NATO leaders discuss perceived Russian threats

Alliance to deploy four battalions totalling 3,000 to 4,000 troops in move to secure Baltic states from Russia.

    NATO leaders have begun a key summit in Polish capital Warsaw to bulk up European defence against a perceived Russian threat to Baltic states and Poland. 

    Jens Stoltenberg, NATO's secretary-general, said the summit will order changes in the alliance "so our people are safe, our countries are secure and our values are preserved".

    "The decisions we're going to take together will once again confirm that Europe and North America stand together, act together to support all allies against any threats," Stoltenberg said on Friday.

    'Open for dialogue'

    Shortly before the summit began, leaders of the NATO and the European Union signed a "historic deal" that boosts their cooperation in defence against a variety of security threats faced by their nations and citizens, in an apparent reference to Russia's seizure of Crimea from Ukraine.

    After arriving in Warsaw, Obama announced the US will send an additional 1,000 US. troops to Poland as part of a NATO effort to reinforce its presence on the alliance's frontiers near Russia.

    He met  Polish President Andrzej Duda, and hailed Poland as "a linchpin in the defence of NATO's eastern flank."

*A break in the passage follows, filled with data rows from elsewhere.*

-- pv_equiv track=rewrite | github.com/LaughD/Algorithm-Coding-test-Study | programmers/2019 카카오 개발자 겨울 인턴십/징검다리 건너기(Level3).py | solution
-- ===== SOURCE A (Python) =====
-- def solution(stones, k):
--     minimum = 1
--     maximum = max(stones)
--     while minimum <= maximum:
--         count = 0
--         middle = (minimum + maximum) // 2
--         for stone in stones:
--             if stone < middle:
--                 count += 1
--             else:
--                 count = 0
--             if count == k:
--                 maximum = middle - 1
--                 break
--         else:
--             answer = middle
--             minimum = middle + 1
--     return answer
-- ===== SOURCE B (Python) =====
-- def solution(stones, k):
--     n = len(stones)
--     w = min(k, n)
--     pref = []
--     for j, x in enumerate(stones):
--         pref.append(x if j % w == 0 else max(pref[-1], x))
--     suff = []
--     for j in range(n - 1, -1, -1):
--         x = stones[j]
--         suff.append(x if j % w == w - 1 or j == n - 1 else max(suff[-1], x))
--     suff.reverse()
--     return min(max(suff[i], pref[i + w - 1]) for i in range(n - w + 1))
-- ===== Notes on version B (the rewrite author's own statement) =====
-- stated objective: alternative
-- what changed: replaces A's binary search over the answer range (each probe rescanning the whole list for a run of k stones below the candidate) by a direct linear-pass computation: per-block prefix and suffix maxima yield every size-min(k,n) window maximum, and the answer is the minimum of those.
-- outside the precondition, e.g. on solution([5], -1): A returns 5, B raises IndexError
import Mathlib
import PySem

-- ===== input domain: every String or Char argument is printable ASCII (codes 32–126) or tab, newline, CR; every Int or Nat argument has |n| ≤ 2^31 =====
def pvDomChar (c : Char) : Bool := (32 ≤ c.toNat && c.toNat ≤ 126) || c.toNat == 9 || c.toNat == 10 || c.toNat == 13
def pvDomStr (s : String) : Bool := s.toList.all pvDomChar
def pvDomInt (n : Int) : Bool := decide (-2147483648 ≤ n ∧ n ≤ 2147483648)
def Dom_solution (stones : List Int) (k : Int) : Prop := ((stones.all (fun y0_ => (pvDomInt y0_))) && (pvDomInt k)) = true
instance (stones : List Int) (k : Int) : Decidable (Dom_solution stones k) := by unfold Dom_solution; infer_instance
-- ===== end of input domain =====
theorem pv_pyGet_neg_two (xs : List (List Char)) (a b : List Char) :
    PySem.List.pyGet? (xs ++ [a, b]) (-2) = some a := by
  have hidx : PySem.List.pyIdx? (xs ++ [a, b]).length (-2) = some xs.length := by
    simp only [PySem.List.pyIdx?]
    norm_num
    omega
  simp only [PySem.List.pyGet?, hidx]
  simp

-- the core: A's split/join tail equals B's fold tail on any base
theorem pv_core_eq (base : List Char) :
    (if (PySem.Chars.splitOn base ['-']).length < 3 then ((none, none) : Option String × Option String)
     else
       (some (String.ofList (PySem.Chars.join ['-'] (PySem.List.slice (PySem.Chars.splitOn base ['-']) none (some (-2))))),
        some (String.ofList ((PySem.List.pyGet? (PySem.Chars.splitOn base ['-']) (-2)).getD [] ++ ['-'] ++
                             (PySem.List.pyGet? (PySem.Chars.splitOn base ['-']) (-1)).getD []))))
    = (match List.foldl pvStepB ([], [], [], 0) base with
       | (name, ver, cur, k) =>
         if k < 2 then (none, none)
         else (some (String.ofList name), some (String.ofList (ver ++ '-' :: cur)))) := by
  rw [pv_splitOn_eq, pv_foldl_stepB]
  cases hrs : (pvSplit base).reverse with
  | nil => exact absurd (by simpa using congrArg List.reverse hrs) (pvSplit_ne_nil base)
  | cons c0 t =>
    have hfs : pvSplit base = (c0 :: t).reverse := by simpa using congrArg List.reverse hrs
    cases t with
    | nil =>
      have hst : pvStateOf base = ([], [], c0, 0) := by unfold pvStateOf; rw [hrs]
      rw [hfs, hst]; simp
    | cons v t2 =>
      cases t2 with
      | nil =>
        have hst : pvStateOf base = ([], v, c0, 1) := by unfold pvStateOf; rw [hrs]
        rw [hfs, hst]; simp
      | cons r1 r =>
        have hst : pvStateOf base
            = (PySem.Chars.join ['-'] (r1 :: r).reverse, v, c0, (r1 :: r).length + 1) := by
          unfold pvStateOf; rw [hrs]
        rw [hfs, hst]
        have hsh : (c0 :: v :: r1 :: r).reverse = (r1 :: r).reverse ++ [v, c0] := by simp
        rw [hsh]
        have hslice2 : PySem.List.slice ((r1 :: r).reverse ++ [v, c0]) none (some (-2 : Int))
            = (r1 :: r).reverse := by
          rw [show (-2 : Int) = -((2 : Nat) : Int) from rfl]
          rw [pv_slice_neg_eq _ 2 (by omega) (by simp)]
          rw [show ((r1 :: r).reverse ++ [v, c0]).length - 2 = (r1 :: r).reverse.length by simp]
          exact List.take_left
        rw [if_neg (by simp), hslice2, pv_pyGet_neg_one, pv_pyGet_neg_two]
        have hk : ¬ ((r1 :: r).length + 1 < 2) := by simp
        simp only [if_neg hk]
        simp
lemma b_fold (xs : List Int) : ∀ (suf pre : List Int) (out : List (List Int)),
    xs = pre ++ suf →
    ((PySem.List.enumerate suf (pre.length : Int)).foldl
      (fun (st : List (List Int) × PySem.Set Int) ix =>
        let i := ix.1
        let x := ix.2
        let r : List Int :=
          if PySem.Set.contains st.2 x then PySem.Set.ofList (PySem.List.dedup xs)
          else if (((xs.foldl (fun counts y => counts.insert y (counts.getD y 0 + 1))
                PySem.Dict.empty : PySem.Dict Int Int)).getD x 0) == 1 then
            PySem.Set.diff (PySem.Set.ofList (PySem.List.dedup xs)) (PySem.Set.ofList [x])
          else
            PySem.Set.ofList (PySem.List.slice xs none (some i) ++
                              PySem.List.slice xs (some (i + 1)) none)
        (st.1 ++ [r], PySem.Set.add st.2 x))
      (out, PySem.Set.ofList pre)).1
    = out ++ (List.range suf.length).map
        (fun k => PySem.Set.ofList (xs.take (pre.length + k) ++ xs.drop (pre.length + k + 1))) := by
  intro suf
  induction suf with
  | nil => intro pre out h; simp
  | cons x t ih =>
    intro pre out h
    rw [PySem.List.enumerate_cons, List.foldl_cons]
    simp only []
    have hseen : PySem.Set.add (PySem.Set.ofList pre) x = PySem.Set.ofList (pre ++ [x]) := by
      rw [ofList_append]; simp
    have hr : (if PySem.Set.contains (PySem.Set.ofList pre) x then PySem.Set.ofList (PySem.List.dedup xs)
          else if (((xs.foldl (fun counts y => counts.insert y (counts.getD y 0 + 1))
                PySem.Dict.empty : PySem.Dict Int Int)).getD x 0) == 1 then
            PySem.Set.diff (PySem.Set.ofList (PySem.List.dedup xs)) (PySem.Set.ofList [x])
          else
            PySem.Set.ofList (PySem.List.slice xs none (some (pre.length : Int)) ++
                              PySem.List.slice xs (some ((pre.length : Int) + 1)) none))
        = PySem.Set.ofList (pre ++ t) := by
      rw [h]; exact b_step pre t x
    rw [hr, hseen]
    have hlen : ((pre.length : Int) + 1) = (((pre ++ [x]).length : Nat) : Int) := by simp
    rw [hlen, ih (pre ++ [x]) (out ++ [PySem.Set.ofList (pre ++ t)]) (by simp [h])]
    rw [List.append_assoc]
    congr 1
    rw [List.length_cons, List.range_succ_eq_map]
    simp only [List.map_cons, List.map_map, List.singleton_append]
    congr 1
    · congr 1
      rw [h]
      congr 1
      · simp
      · rw [show pre ++ x :: t = (pre ++ [x]) ++ t by simp,
            show pre.length + 1 = ((pre ++ [x]).length) by simp, List.drop_left]
    · apply List.map_congr_left
      intro k _
      simp only [Function.comp_apply, List.length_append]
      congr 3 <;> (simp only [List.length_cons, List.length_nil]; omega)

lemma portB_eq_spec (xs : List Int) : find_subset_nminus1_alt xs = pvSpecList xs := by
  unfold find_subset_nminus1_alt pvSpecList
  simp only []
  have hb := b_fold xs xs [] [] (by simp)
  simpa using hb

-- ===== VERDICT (by name: the statement is the Claim_ definition above) =====
theorem find_subset_nminus1_spec : Claim_equal_find_subset_nminus1 := by
  intro super_set _
  unfold Spec_find_subset_nminus1
  rw [portA_eq_spec, portB_eq_spec]
-- pv_equiv track=rewrite | github.com/BotRunner64/pico-bridge | pc_receiver/src/pico_bridge/discovery.py | _choose_advertise_ip
-- ===== SOURCE A (Python) =====
-- import ipaddress
--
-- RFC1918_NETWORKS = (
--     ipaddress.ip_network("10.0.0.0/8"),
--     ipaddress.ip_network("172.16.0.0/12"),
--     ipaddress.ip_network("192.168.0.0/16"),
-- )
--
-- NON_LAN_NETWORKS = (
--     ipaddress.ip_network("198.18.0.0/15"),
-- )
--
-- def _is_advertisable_ipv4(address: ipaddress.IPv4Address) -> bool:
--     return not (
--         address.is_unspecified
--         or address.is_loopback
--         or address.is_link_local
--         or address.is_multicast
--         or address.is_reserved
--         or any(address in network for network in NON_LAN_NETWORKS)
--     )
--
-- def _choose_advertise_ip(candidates: list[str]) -> str:
--     lan_ips: list[str] = []
--     other_ips: list[str] = []
--
--     for candidate in candidates:
--         try:
--             address = ipaddress.ip_address(candidate)
--         except ValueError:
--             continue
--
--         if address.version != 4 or not _is_advertisable_ipv4(address):
--             continue
--
--         if any(address in network for network in RFC1918_NETWORKS):
--             lan_ips.append(candidate)
--         else:
--             other_ips.append(candidate)
--
--     if lan_ips:
--         return sorted(set(lan_ips))[0]
--     if other_ips:
--         return sorted(set(other_ips))[0]
--     return "127.0.0.1"
-- ===== SOURCE B (Python) =====
-- def _ipv4_int(s):
--     # CPython's IPv4 dotted-quad grammar: 4 parts, ASCII digits only, <= 3 digits,
--     # no leading zero, value <= 255.  Returns the 32-bit value, or None
--     # (covers both invalid strings and IPv6 addresses, which are skipped anyway).
--     parts = s.split('.')
--     if len(parts) != 4:
--         return None
--     n = 0
--     for p in parts:
--         if not p or len(p) > 3 or any(ch not in "0123456789" for ch in p):
--             return None
--         if len(p) > 1 and p[0] == '0':
--             return None
--         v = int(p)
--         if v > 255:
--             return None
--         n = n * 256 + v
--     return n
--
--
-- def _choose_advertise_ip(candidates):
--     # One pass keeping running lexicographic minima instead of building lists and sorting.
--     best_lan = None
--     best_other = None
--     for candidate in candidates:
--         n = _ipv4_int(candidate)
--         if n is None:
--             continue
--         # not advertisable: unspecified, loopback, link-local, multicast+reserved, 198.18.0.0/15
--         if (n == 0
--                 or 0x7F000000 <= n < 0x80000000
--                 or 0xA9FE0000 <= n < 0xA9FF0000
--                 or n >= 0xE0000000
--                 or 0xC6120000 <= n < 0xC6140000):
--             continue
--         is_lan = (0x0A000000 <= n < 0x0B000000
--                   or 0xAC100000 <= n < 0xAC200000
--                   or 0xC0A80000 <= n < 0xC0A90000)
--         if is_lan:
--             if best_lan is None or candidate < best_lan:
--                 best_lan = candidate
--         else:
--             if best_other is None or candidate < best_other:
--                 best_other = candidate
--     if best_lan is not None:
--         return best_lan
--     if best_other is not None:
--         return best_other
--     return "127.0.0.1"
-- ===== Notes on version B (the rewrite author's own statement) =====
-- stated objective: faster
-- what changed: Replaces the two accumulated candidate lists plus final sorted(set(...))[0] with a single pass keeping two running lexicographic minima (best_lan/best_other), parsing each dotted quad to a 32-bit int and classifying it by integer range checks instead of per-network ipaddress membership loops.
import Mathlib
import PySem
def pvBLoop (free : List Int) : List (String × Int × Int) → Bool
  | [] => true
  | (_, dur, delay_max) :: rest =>
    -- free.pop(0): Python raises IndexError on an empty list — excluded by Pre_
    match free with
    | [] => false
    | t :: free' =>
      if t > delay_max then false
      else pvBLoop (PySem.List.insert free' (pvBisect free' (t + dur) 0 (PySem.List.len free')) (t + dur)) rest

def check_tasks_alt (tasks : List (String × Int × Int)) (N : Int) : Bool :=
  pvBLoop (List.replicate N.toNat 0) (PySem.List.sorted tasks (fun x => x.2.2) false)

-- ===== PRECONDITION & SPEC =====
-- With a nonempty task list and N ≤ 0 there is no worker: A raises KeyError (B raises IndexError); excluded.
def Pre_check_tasks (tasks : List (String × Int × Int)) (N : Int) : Prop := tasks = [] ∨ 1 ≤ N
instance (tasks : List (String × Int × Int)) (N : Int) : Decidable (Pre_check_tasks tasks N) := by unfold Pre_check_tasks; infer_instance
def pvWitness_check_tasks : (List (String × Int × Int)) × Int := ([("a", 2, 3), ("b", 1, 1)], 1)

def Spec_check_tasks (tasks : List (String × Int × Int)) (N : Int) (out : Bool) : Prop := out = check_tasks_alt tasks N
instance (tasks : List (String × Int × Int)) (N : Int) (out : Bool) : Decidable (Spec_check_tasks tasks N out) := by unfold Spec_check_tasks; infer_instance

-- ===== CLAIM (what is proved, stated in full; the proofs are below) =====
def Claim_equal_check_tasks : Prop := ∀ (tasks : List (String × Int × Int)) (N : Int), Dom_check_tasks tasks N → Pre_check_tasks tasks N → Spec_check_tasks tasks N (check_tasks tasks N)

-- ===== LEMMAS AND PROOFS =====

-- the min-scan fold, from an already-some accumulator
theorem pvAStep_foldl_some (l : List (Int × Int)) (m0 : Int) (k0 : Int) :
    ∃ m k, l.foldl pvAStep (some m0, k0) = (some m, k) ∧ m ≤ m0 ∧
      ((m = m0 ∧ k = k0) ∨ (k, m) ∈ l) ∧ ∀ p ∈ l, m ≤ p.2 := by
  induction l generalizing m0 k0 with
  | nil => exact ⟨m0, k0, rfl, le_refl _, Or.inl ⟨rfl, rfl⟩, by simp⟩
  | cons p l ih =>
    simp only [List.foldl_cons, pvAStep]
    by_cases h : p.2 < m0
    · simp only [h, if_pos]
      obtain ⟨m, k, heq, hle, hmem, hall⟩ := ih p.2 p.1
      refine ⟨m, k, heq, by omega, ?_, ?_⟩
      · rcases hmem with ⟨h1, h2⟩ | h1
        · exact Or.inr (by simp [h1, h2])
        · exact Or.inr (List.mem_cons_of_mem _ h1)
      · intro q hq
        rcases List.mem_cons.mp hq with h1 | h1
        · subst h1; omega
        · exact hall q h1
    · simp only [h, if_neg, if_false, ite_false]
      obtain ⟨m, k, heq, hle, hmem, hall⟩ := ih m0 k0
      refine ⟨m, k, heq, hle, ?_, ?_⟩
      · rcases hmem with ⟨h1, h2⟩ | h1
        · exact Or.inl ⟨h1, h2⟩
        · exact Or.inr (List.mem_cons_of_mem _ h1)
      · intro q hq
        rcases List.mem_cons.mp hq with h1 | h1
        · subst h1; omega
        · exact hall q h1

-- the min-scan fold on a nonempty items list finds a key/value pair that is minimal
theorem pvAStep_foldl_min (l : List (Int × Int)) (hne : l ≠ []) (N : Int) :
    ∃ m k, l.foldl pvAStep (none, N + 1) = (some m, k) ∧ (k, m) ∈ l ∧ ∀ p ∈ l, m ≤ p.2 := by
  cases l with
  | nil => exact absurd rfl hne
  | cons p l =>
    simp only [List.foldl_cons, pvAStep]
    obtain ⟨m, k, heq, hle, hmem, hall⟩ := pvAStep_foldl_some l p.2 p.1
    refine ⟨m, k, heq, ?_, ?_⟩
    · rcases hmem with ⟨h1, h2⟩ | h1
      · exact List.mem_cons.mpr (Or.inl (by simp [h1, h2]))
      · exact List.mem_cons_of_mem _ h1
    · intro q hq
      rcases List.mem_cons.mp hq with h1 | h1
      · subst h1; omega
      · exact hall q h1

-- replacing the (unique) entry at key k by value v replaces its value in the value list
theorem pvValues_replace (l : List (Int × Int)) (k m v : Int)
    (hnd : (l.map (·.1)).Nodup) (hmem : (k, m) ∈ l) :
    ((l.map (fun p => if p.1 == k then (k, v) else p)).map (·.2)).Perm
      (v :: (l.map (·.2)).erase m) := by
  induction l with
  | nil => simp at hmem
  | cons q l ih =>
    simp only [List.map_cons, List.nodup_cons] at hnd
    rcases List.mem_cons.mp hmem with h1 | h1
    · subst h1
      simp only [List.map_cons, beq_self_eq_true, if_pos, List.erase_cons_head]
      refine List.Perm.cons v ?_
      have hno : ∀ p ∈ l, p.1 ≠ k := by
        intro p hp hpk
        exact hnd.1 (by simpa [hpk] using List.mem_map_of_mem (f := (·.1)) hp)
      have hmap : l.map (fun p => if p.1 == k then (k, v) else p) = l := by
        conv_rhs => rw [← List.map_id l]
        apply List.map_congr_left
        intro p hp
        simp [hno p hp]
      rw [hmap]
    · have hqk : q.1 ≠ k := by
        intro hqk
        exact hnd.1 (by simpa [hqk] using List.mem_map_of_mem (f := (·.1)) h1)
      have hih := ih hnd.2 h1
      simp only [beq_iff_eq] at hih
      simp only [List.map_cons, beq_iff_eq, hqk, if_false]
      by_cases hq2 : q.2 = m
      · rw [hq2, List.erase_cons_head]
        have hm2 : m ∈ l.map (·.2) := by simpa using List.mem_map_of_mem (f := (·.2)) h1
        exact ((List.Perm.cons m hih).trans (List.Perm.swap v m _)).trans
          (List.Perm.cons v (List.perm_cons_erase hm2).symm)
      · rw [List.erase_cons_tail (by simpa using hq2)]
        exact (List.Perm.cons q.2 hih).trans (List.Perm.swap v q.2 _)

-- proof-side helper: the linear insertion position into an ascending list
def pvInsPos (free : List Int) (nt : Int) : Nat :=
  match free with
  | [] => 0
  | x :: rest => if x ≤ nt then pvInsPos rest nt + 1 else 0

-- pvInsPos is determined by 'prefix ≤ nt, next element > nt'
theorem pvInsPos_eq_of (free : List Int) (nt : Int) (p : Nat) (hp : p ≤ free.length)
    (h1 : ∀ (j : Nat) (hj : j < free.length), j < p → free[j] ≤ nt)
    (h2 : ∀ (h : p < free.length), nt < free[p]) : pvInsPos free nt = p := by
  induction free generalizing p with
  | nil =>
    have hp0 : p = 0 := by simpa using hp
    simp [pvInsPos, hp0]
  | cons x rest ih =>
    simp only [pvInsPos]
    by_cases hx : x ≤ nt
    · cases p with
      | zero =>
        have := h2 (by simp)
        simp at this
        omega
      | succ q =>
        simp only [hx, if_pos, Nat.add_right_cancel_iff]
        refine ih q (by simpa using hp) ?_ ?_
        · intro j hj hjq
          have := h1 (j + 1) (by simpa using hj) (by omega)
          simpa using this
        · intro h
          have := h2 (by simpa using h)
          simpa using this
    · cases p with
      | zero => simp [hx]
      | succ q =>
        have := h1 0 (by simp) (by omega)
        simp at this
        omega

-- the binary search returns the same insertion position on a sorted list
theorem pvBisect_go (free : List Int) (nt : Int) (hs : free.Pairwise (· ≤ ·)) :
    ∀ (n : Nat) (lo hi : Int), (hi - lo).toNat = n → 0 ≤ lo → lo ≤ hi →
      hi ≤ (free.length : Int) →
      (∀ (j : Nat) (hj : j < free.length), (j : Int) < lo → free[j] ≤ nt) →
      (∀ (j : Nat) (hj : j < free.length), hi ≤ (j : Int) → nt < free[j]) →
      pvBisect free nt lo hi = ((pvInsPos free nt : Nat) : Int) := by
  have hmono : ∀ (i j : Nat) (hi' : i < free.length) (hj : j < free.length),
      i ≤ j → free[i] ≤ free[j] := by
    intro i j hi' hj hij
    rcases Nat.lt_or_ge i j with h | h
    · exact List.pairwise_iff_getElem.mp hs i j hi' hj h
    · have : i = j := by omega
      subst this; exact le_refl _
  intro n
  induction n using Nat.strong_induction_on with
  | _ n ih =>
    intro lo hi hn h0 hlh hhl Hlo Hhi
    rw [pvBisect]
    split_ifs with hlt hcmp
    · -- free[mid] ≤ nt: recurse on [mid+1, hi)
      have hmid := PySem.Int.floordiv_two_mid_bounds (lo := lo) (hi := hi) (by omega)
      have hmidlt : PySem.Int.floordiv (lo + hi) 2 < hi :=
        (PySem.Int.floordiv_lt_iff_lt_mul (by omega)).mpr (by omega)
      have hmlen : (PySem.Int.floordiv (lo + hi) 2).toNat < free.length := by omega
      rw [PySem.List.pyGetD_eq_getElem free 0 (by omega) (by push_cast; omega)] at hcmp
      refine ih (hi - (PySem.Int.floordiv (lo + hi) 2 + 1)).toNat (by omega)
        (PySem.Int.floordiv (lo + hi) 2 + 1) hi rfl (by omega) (by omega) hhl ?_ Hhi
      intro j hj hjlt
      calc free[j] ≤ free[(PySem.Int.floordiv (lo + hi) 2).toNat] :=
            hmono j _ hj hmlen (by omega)
        _ ≤ nt := hcmp
    · -- nt < free[mid]: recurse on [lo, mid)
      have hmid := PySem.Int.floordiv_two_mid_bounds (lo := lo) (hi := hi) (by omega)
      have hmidlt : PySem.Int.floordiv (lo + hi) 2 < hi :=
        (PySem.Int.floordiv_lt_iff_lt_mul (by omega)).mpr (by omega)
      have hmlen : (PySem.Int.floordiv (lo + hi) 2).toNat < free.length := by omega
      rw [PySem.List.pyGetD_eq_getElem free 0 (by omega) (by push_cast; omega)] at hcmp
      refine ih (PySem.Int.floordiv (lo + hi) 2 - lo).toNat (by omega) lo
        (PySem.Int.floordiv (lo + hi) 2) rfl h0 (by omega) (by omega) Hlo ?_
      intro j hj hjge
      calc nt < free[(PySem.Int.floordiv (lo + hi) 2).toNat] := by omega
        _ ≤ free[j] := hmono _ j hmlen hj (by omega)
    · -- lo = hi: the linear position satisfies the same bracketing
      have hpos : pvInsPos free nt = lo.toNat := by
        refine pvInsPos_eq_of free nt lo.toNat (by omega) ?_ ?_
        · intro j hj hjlt
          exact Hlo j hj (by omega)
        · intro h
          exact Hhi lo.toNat h (by omega)
      rw [hpos]
      omega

    Stoltenberg said for NATO's 28 member nations to be safe, they don't only need to reinforce their own armed forces, but to come to the aid of partner nations in the Middle East and North Africa menaced by violence.
    The alliance will formally agree to deploy four battalions totalling 3,000 to 4,000 troops in the Baltic states and Poland on a rotating basis to reassure eastern members of its readiness to defend them against any Russian aggression.

    "For our nations to be safe, it's not enough to keep our defences strong, we must help to make our partners stronger," Stoltenberg said.

    Among the items on the NATO meeting's ambitious agenda is increased assistance for Iraq's military, extension of the West's financial commitment to the Afghan military and police, aid for Tunisia, and getting NATO more involved in the campaign against the Islamic State of Iraq and the Levant (ISIL) group.

     About 2,000 delegates, including 18 heads of state, 21 prime ministers, 41 foreign ministers and 39 defence ministers will take part in the summit. EPA/RADEK PIETRUSZKA POLAND OUT [-]

    In Warsaw, NATO heads of state and government will also formally order deployment of multinational units on the alliance's eastern borders. The action, telegraphed in advance like most items on the summit programme following months of deliberations by NATO member governments, is vigorously opposed by the Kremlin.

    A spokesman for Russian President Vladimir Putin said Moscow is willing to cooperate with NATO, even though he said it acts towards Russia like an enemy.

    Russia "has always been open for dialogue" with NATO, especially to fight what it sees as a "genuine threat"  - terrorism, Dmitry Peskov said. 

    "Russia is not looking [for an enemy] but it actually sees it happening," Peskov told reporters in Moscow. "When NATO soldiers march along our border and NATO jets fly by, it's not us who are moving closer to the NATO borders."

    Is Russia really a threat to the Baltic states?

    Estonia, Latvia, Lithuania and Poland - all NATO members - have requested a permanent NATO presence.

    They fear Moscow will seek to destabilise their pro-Western governments through cyber attacks, stirring up Russian speakers, hostile broadcasting and even territorial incursions.